Un gruppo internazionale di scienziati ha puntato l’indice contro 66 specie animali e vegetali, non ancora stabilite in Europa ma che molto probabilmente ci arriveranno nel prossimo decennio, ponendo una concreta minaccia per la biodiversità della regione.
Tra queste 66, 8 sono definite a rischio molto alto, 40 sono ad alto rischio e 18 a medio rischio; e includono piante terrestri, invertebrati terrestri, specie marine, invertebrati di acqua dolce, vertebrati.
Tra le 8 specie a rischio molto alto segnaliamo la presenza di Plotosus lineatus, il pesce gatto marino striato. Originario dell’Indo Pacifico, è già stato segnalato in Mediterraneo, probabilmente penetrato attraverso il Canale di Suez, dal 2002. Si è ambientato lungo le coste israeliane. Ha degli aculei velenosi (non mortali, ma la sua puntura è dolorosa), vive su fondi sabbiosi e fangosi, dove avanza in banchi molto compatti almeno in fase giovanile.

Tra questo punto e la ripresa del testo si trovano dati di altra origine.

-- pv_equiv track=rewrite | github.com/Paulpanther/info-flow | rumor_centrality/rumor_detection.py | get_bfs_tree
-- ===== SOURCE A (Python) =====
-- from typing import Dict, List, Tuple
-- from collections import deque
--
-- def get_bfs_tree(adj_list, root) -> Dict[int, List[int]]:
--     """Build a bfs tree from root"""
--     queue = deque([root])
--     visited = {root: True}
--     T = {}
--
--     while len(queue) > 0:
--         v = queue.pop()
--         children = adj_list[v]
--         T[v] = []
--
--         for child in children:
--             if not visited.get(child, False):
--                 T[v].append(child)
--                 queue.appendleft(child)
--                 visited[child] = True
--     return T
-- ===== SOURCE B (Python) =====
-- def _fresh_children(children, visited):
--     """Children not yet visited, in adjacency order; marks them visited."""
--     kids = []
--     for c in children:
--         if not visited.get(c, False):
--             visited[c] = True
--             kids.append(c)
--     return kids
--
--
-- def get_bfs_tree(adj_list, root):
--     """Build a bfs tree from root (level-synchronous BFS: expand one whole
--     frontier per round instead of popping a deque vertex by vertex)."""
--     T = {}
--     visited = {root: True}
--     frontier = [root]
--     while frontier:
--         nxt = []
--         for v in frontier:
--             kids = _fresh_children(adj_list[v], visited)
--             T[v] = kids
--             nxt += kids
--         frontier = nxt
--     return T
-- ===== Notes on version B (the rewrite author's own statement) =====
-- stated objective: alternative
-- what changed: A pops one vertex at a time from a FIFO deque, interleaving tree-append/enqueue/mark per child; B is a level-synchronous BFS that expands a whole frontier per round, computing each vertex's fresh-children list in one helper pass and concatenating frontiers.
import Mathlib
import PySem

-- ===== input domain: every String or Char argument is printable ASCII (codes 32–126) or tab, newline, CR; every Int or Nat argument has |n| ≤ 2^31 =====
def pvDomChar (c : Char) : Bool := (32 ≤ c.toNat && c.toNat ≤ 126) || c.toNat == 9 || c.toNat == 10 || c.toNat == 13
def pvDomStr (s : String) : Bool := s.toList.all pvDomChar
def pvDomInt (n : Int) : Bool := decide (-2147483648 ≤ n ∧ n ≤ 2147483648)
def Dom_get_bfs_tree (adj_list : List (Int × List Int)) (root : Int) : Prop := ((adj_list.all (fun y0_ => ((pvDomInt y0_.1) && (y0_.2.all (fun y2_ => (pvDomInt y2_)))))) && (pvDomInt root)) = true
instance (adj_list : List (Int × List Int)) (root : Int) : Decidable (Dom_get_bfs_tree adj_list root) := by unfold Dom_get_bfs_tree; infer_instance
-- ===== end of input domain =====
-- pv_equiv track=rewrite | github.com/MrBrantCode/unitest_baseline | mut_generate/mist_train_taco/taco_523/solution.py | count_groups_divisible_by_three
-- ===== SOURCE A (Python) =====
-- def count_groups_divisible_by_three(arr, n):
--     c = [0, 0, 0]
--     res = 0
--
--     # Count the number of elements that give remainder 0, 1, and 2 when divided by 3
--     for i in range(n):
--         c[arr[i] % 3] += 1
--
--     # Calculate the number of groups of 2 or 3 whose sum is divisible by 3
--     res += (c[0] * (c[0] - 1)) // 2
--     res += c[1] * c[2]
--     res += (c[0] * (c[0] - 1) * (c[0] - 2)) // 6
--     res += (c[1] * (c[1] - 1) * (c[1] - 2)) // 6
--     res += (c[2] * (c[2] - 1) * (c[2] - 2)) // 6
--     res += c[0] * c[1] * c[2]
--
--     return res
-- ===== SOURCE B (Python) =====
-- def count_groups_divisible_by_three(arr, n):
--     # One left-to-right pass: s0/s1/s2 count elements seen so far by residue,
--     # p0/p1/p2 count pairs seen so far by the residue of their sum; each new
--     # element closes the pairs and triples it completes.
--     s0 = s1 = s2 = 0
--     p0 = p1 = p2 = 0
--     total = 0
--     for i in range(n):
--         r = arr[i] % 3
--         if r == 0:
--             total += s0 + p0
--             p0, p1, p2 = p0 + s0, p1 + s1, p2 + s2
--             s0 += 1
--         elif r == 1:
--             total += s2 + p2
--             p0, p1, p2 = p0 + s2, p1 + s0, p2 + s1
--             s1 += 1
--         else:
--             total += s1 + p1
--             p0, p1, p2 = p0 + s1, p1 + s2, p2 + s0
--             s2 += 1
--     return total
-- ===== Notes on version B (the rewrite author's own statement) =====
-- stated objective: alternative
-- what changed: A tallies residue counts and then applies closed-form binomial formulas with integer division; B is a single streaming pass that maintains counts of seen elements and seen pairs by residue and adds, for each new element, the pairs and triples it completes, using no division or product formulas.
import Mathlib
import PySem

Mangia di tutto, altera la biodiversità entrando in competizione con le specie locali e costringendole a spostarsi.
Altre specie marine rientrano nel gruppo delle 8, e cioè l’alga verde Codium parvulum, il gasteropode Crepidula onyx, il bivalve Mytilopsis sallei.
Ben 4 specie su 8 sono marine, le prime 2 sono già presenti nel Mediterraneo orientale, le altre due, partite dalla costa occidentale del continente americano, stanno facendo danni in estremo oriente e si avvicinano a grandi passi. Insomma, tempi duri sono in vista per un Mediterraneo che ormai dobbiamo pensare in trasformazione, o parte di una trasformazione globale. Verso cosa? Ognuno può fare le proprie predizioni, ma solo il tempo darà una risposta definitiva.
Secondo l’opinione di chi scrive, il cambiamento delle biocenosi è conseguenza di cambiamenti indotti o accelerati dall’uomo (leggi ampliamento del canale di Suez, cambiamento climatico), che comunque produrrebbero estinzioni o spostamenti di specie locali, quindi un calo della biodiversità. In questo quadro il minimo che possiamo aspettarci è che specie di origine tropicale si trasferiscano in Mediterraneo, andando a riempire uno spazio che si sta svuotando per altre ragioni. Fenomeno positivo o negativo? Difficile dirlo, sicuramente è la logica conseguenza dei nostri comportamenti.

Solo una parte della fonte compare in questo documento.